You look at the fact that we're just beginning to see that chronic toxic stress creates global changes in the developing female brain as estrogen comes on board.
That we don't see in the same way in the male brain.
It doesn't mean boys aren't suffering. They are.
But it's a different process.
We've looked at the process of what happens in the male brain, in the face of stress, we know a lot about that.
This is new.
Kara: It's, I think, important enough to restate that it's only been since 2016, that there's even been this ask, like you said, and not a mandate to look at this in women.
I find, it's very saddening of course, but it's also, obviously hindsight's always 2020, but we've known about the increased predominance for instance of depression in the postpartum period.
The influence of those hormonal shifts and things going on in the woman's body, increasing our risk for certainly anxiety, depression, but also postpartum autoimmunity flaring up.
Especially currently, still not too far out from that window with an almost eight month old, that's pretty fresh in my mind.
Kara: Also thinking, clinically how I will many times see female patients who will say, "yeah, my symptoms started during around that puberty time," whether it is allergy or autoimmunity things where the immune system is going off kilter a little bit.
It's not surprising, but yet here we are just on, to use your word, thebrinkbrain of kind of seeing even just a little bit of, I think we're just hitting the tip of the iceberg is where I'm going with my mixed metaphors.
Donna: No.
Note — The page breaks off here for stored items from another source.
-- Source B's _weight: C(99+d, d) mod 10, CRT-combined from Lucas mod 2 and mod 5
def weight (d : Nat) : Nat :=
  (5 * lucas (99 + d) d 2 lucasT2 + 6 * lucas (99 + d) d 5 lucasT5) % 10

def part2_alt (signal : List Int) (offset : Int) : String :=
  let lst := PySem.List.slice (PySem.List.pyRepeat signal 10000) (some offset) none
  let length := lst.length
  let weights := (List.range length).map (fun d => (weight d : Int))
  let digits := (List.range (min 8 length)).map (fun (i : Nat) =>
    PySem.Int.toStr (PySem.Int.mod
      ((weights.zip (PySem.List.slice lst (some (i : Int)) none)).map (fun wv => wv.1 * wv.2)).sum 10))
  PySem.Str.join "" digits

-- ===== PRECONDITION & SPEC =====
def Spec_part2 (signal : List Int) (offset : Int) (out : String) : Prop := out = part2_alt signal offset
instance (signal : List Int) (offset : Int) (out : String) : Decidable (Spec_part2 signal offset out) := by unfold Spec_part2; infer_instance

-- ===== CLAIM (what is proved, stated in full; the proofs are below) =====
def Claim_equal_part2 : Prop := ∀ (signal : List Int) (offset : Int), Dom_part2 signal offset → Spec_part2 signal offset (part2 signal offset)

-- ===== LEMMAS AND PROOFS =====

-- A's inner pass (suffix cumulative sum, mod 10 stored) as a structural recursion,
-- with incoming carry c from the already-processed right part
def gcum : List Int → Int → (List Int × Int)
  | [], c => ([], c)
  | x :: xs, c =>
    let r := gcum xs c
    (PySem.Int.mod (x + r.2) 10 :: r.1, x + r.2)

-- one full round of A's inner loop
def rnd (l : List Int) : List Int := (gcum l 0).1

theorem gcum_snd (l : List Int) (c : Int) : (gcum l c).2 = l.sum + c := by
  induction l with
  | nil => simp [gcum]
  | cons x xs ih => simp [gcum, ih]; ring

theorem gcum_length (l : List Int) (c : Int) : (gcum l c).1.length = l.length := by
  induction l with
  | nil => rfl
  | cons x xs ih => simp [gcum, ih]

theorem gcum_append (ys : List Int) (x : Int) (c : Int) :
    gcum (ys ++ [x]) c
      = ((gcum ys (x + c)).1 ++ [PySem.Int.mod (x + c) 10], (gcum ys (x + c)).2) := by
  induction ys with
  | nil => simp [gcum]
  | cons y ys ih => simp [gcum, ih]

theorem gcum_getD (l : List Int) (c : Int) (i : Nat) (hi : i < l.length) :
    (gcum l c).1.getD i 0 = PySem.Int.mod ((l.drop i).sum + c) 10 := by
  induction l generalizing i with
  | nil => simp at hi
  | cons x xs ih =>
    cases i with
    | zero => simp [gcum, List.getD, gcum_snd]; ring_nf
    | succ i => simpa [gcum, List.getD] using ih i (by simpa using hi)

theorem inner_fold (pre post : List Int) (c : Int) :
    (PySem.List.pyRange ((pre.length : Int) - 1) (-1) (-1)).foldl
        (fun (st : Array Int × Int) i =>
          match st with
          | (arr, cumsum) =>
            let cumsum := cumsum + arr.getD i.toNat 0
            (arr.setIfInBounds i.toNat (PySem.Int.mod cumsum 10), cumsum))
        ((pre ++ post).toArray, c)
      = (((gcum pre c).1 ++ post).toArray, (gcum pre c).2) := by
  induction pre using List.reverseRecOn generalizing post c with
  | nil =>
    rw [PySem.List.pyRange_neg_one_eq_nil (by norm_num)]
    simp [gcum]
  | append_singleton ys x ih =>
    have hlen : (((ys ++ [x]).length : Int)) - 1 = (ys.length : Int) := by
      simp
    rw [hlen, PySem.List.pyRange_neg_one_cons (by omega)]
    have harr : (ys ++ [x]) ++ post = ys ++ (x :: post) := by simp
    rw [List.foldl_cons]
    have hget : ((ys ++ x :: post).toArray).getD ((ys.length : Int)).toNat 0 = x := by
      have : ((ys.length : Int)).toNat = ys.length := by simp
      rw [this]
      simp [Array.getD]
    have hset : ((ys ++ x :: post).toArray).setIfInBounds ((ys.length : Int)).toNat
          (PySem.Int.mod (c + x) 10)
        = (ys ++ (PySem.Int.mod (c + x) 10) :: post).toArray := by
      simp
    rw [harr]
    simp only [hget, hset]
    rw [ih]
    rw [gcum_append]
    simp [add_comm x c]

theorem foldl_const_iterate {α : Type} (m : Nat) (F : α → α) (a : α) :
    (PySem.List.pyRange 0 (m : Int) 1).foldl (fun x _ => F x) a = F^[m] a := by
  induction m with
  | zero => rw [PySem.List.pyRange_one_eq_nil (by norm_num)]; rfl
  | succ m ih =>
    have h1 : ((m : Int)) + 1 = (((m + 1 : Nat)) : Int) := by push_cast; ring
    rw [← h1, PySem.List.pyRange_one_succ_right (by positivity), List.foldl_append,
      List.foldl_cons, List.foldl_nil, ih, ← Function.iterate_succ_apply' F m a]

theorem rnd_length (l : List Int) : (rnd l).length = l.length := gcum_length l 0

theorem rnd_iterate_length (k : Nat) (l : List Int) : (rnd^[k] l).length = l.length := by
  induction k generalizing l with
  | zero => rfl
  | succ k ih => rw [Function.iterate_succ_apply, ih, rnd_length]
-- pv_equiv track=rewrite | github.com/Loofy147/Global-theorem- | research/frontier_discovery.py | _sa_score
-- ===== SOURCE A (Python) =====
-- def _sa_score(sigma, arc_s, pa, n, k):
--     total = 0
--     for c in range(k):
--         vis = bytearray(n); comps = 0
--         for s in range(n):
--             if not vis[s]:
--                 comps += 1; cur = s
--                 while not vis[cur]:
--                     vis[cur] = 1; pi = sigma[cur]
--                     cur = arc_s[cur][pa[pi][c]]
--         total += comps - 1
--     return total
-- ===== SOURCE B (Python) =====
-- def _sa_score(sigma, arc_s, pa, n, k):
--     # Declarative reachability formulation: per column build the successor
--     # table, tabulate each node's forward orbit (n steps cover it all), and
--     # count the nodes not reachable from any smaller node.
--     total = 0
--     for c in range(k):
--         succ = [arc_s[s][pa[sigma[s]][c]] for s in range(n)]
--         orbits = []
--         for t in range(n):
--             o = []
--             cur = t
--             for _ in range(n):
--                 o.append(cur)
--                 cur = succ[cur]
--             orbits.append(o)
--         comps = sum(1 for s in range(n)
--                     if not any(s in orbits[t] for t in range(s)))
--         total += comps - 1
--     return total
-- ===== Notes on version B (the rewrite author's own statement) =====
-- stated objective: alternative
-- what changed: Replaces A's stateful visited-bitmap greedy walks by a declarative per-column reachability table: build the successor array, tabulate each node's n-step forward orbit, and count the nodes not reachable from any smaller node; same values, different algorithm (O(n^2) per column instead of O(n)).
-- outside the precondition, e.g. on _sa_score([0, 0], [[-1], [0]], [[0]], 2, 1): A returns 0, B returns 1; on _sa_score([], [], [], -1, 1): A raises ValueError, B returns -1
import Mathlib
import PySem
I believe me, ask my editor, I mix metaphors all the time.
It just it's a sign, usually, that we're excited about something and we're excited even though it's dreadful what's happening, but we're excited.
Because I think information is the only way to change.
Now, I wanna also counter that by saying, I really wish we didn't need to know this in order to wanna help girls.
That it would be enough to say girls are really struggling.
Their rates of depression and anxiety have doubled and tripled over the past several decades.
That's enough to know that they're suffering to just break out every possible new strategy antidote.
In the book, I have 15 antidotes and each of those has breakdown antidotes based on really amazing public health research and science.
But unfortunately, for us as a society, it isn't enough to know that people are suffering.
It just isn't enough.
So I come in with the facts and I hope that the facts, coupled with the narratives and the stories and the metaphor and the belief and the faith of the magic of words, I hope that it's enough.
That it makes us go, "I'm gonna get on what I can do about this."
Now, I am not waiting because these changes are happening in real time in girls right now.
And I'm sorry that we have to know this in order to want to double down on the fixes, but that seems to be how we're made as humans.
Kara: It's also so hard living within this context of time when like soundbites and the sexy headlines are what grab attention and our attention span is so short.
It really does, these topics that really require a lot of nuance and discussion, and really waiting into that murky, great area of the uncertainties in evolving science. But I hold out hope too, we will we'll move the dial.
Donna: I do as well.
As my agent often says to me," Oh, it sounds like you have another idea that's so gnarly, no one else will touch it."
And I go, "Yeah, because if we don't, if we don't put these pieces together and I will say that all of this is done.
What I do, you asked me a little bit about what do I do, what I do is doesn't exist without the incredible researchers who I spend time with and drive insane but end up being friends with over time.
When we talk about all of this, it's also very much to the credit of people like Tracy Bale at university of Maryland, who's director of the program in epigenetics and development and she's just actually moved to Colorado this week to take on an entirely new, very cool thing there.
She did the research to show how when estrogen comes in, it ramps up this immune response in a way that is critical in the developing female brain.
Because the one thing, so this is gonna be like a circular answer so hold on people, I promise I'll close the loop.
So the one thing the brain is asking from the time it's born and it's chatting with the immune system 24 hours a day about its answers.
Am I safe or not safe?
All of that is stored in the brain experiences with caregivers, experiences with the world around us, the environment, the neighborhood, the daycare center, the school, where am I safe or not safe.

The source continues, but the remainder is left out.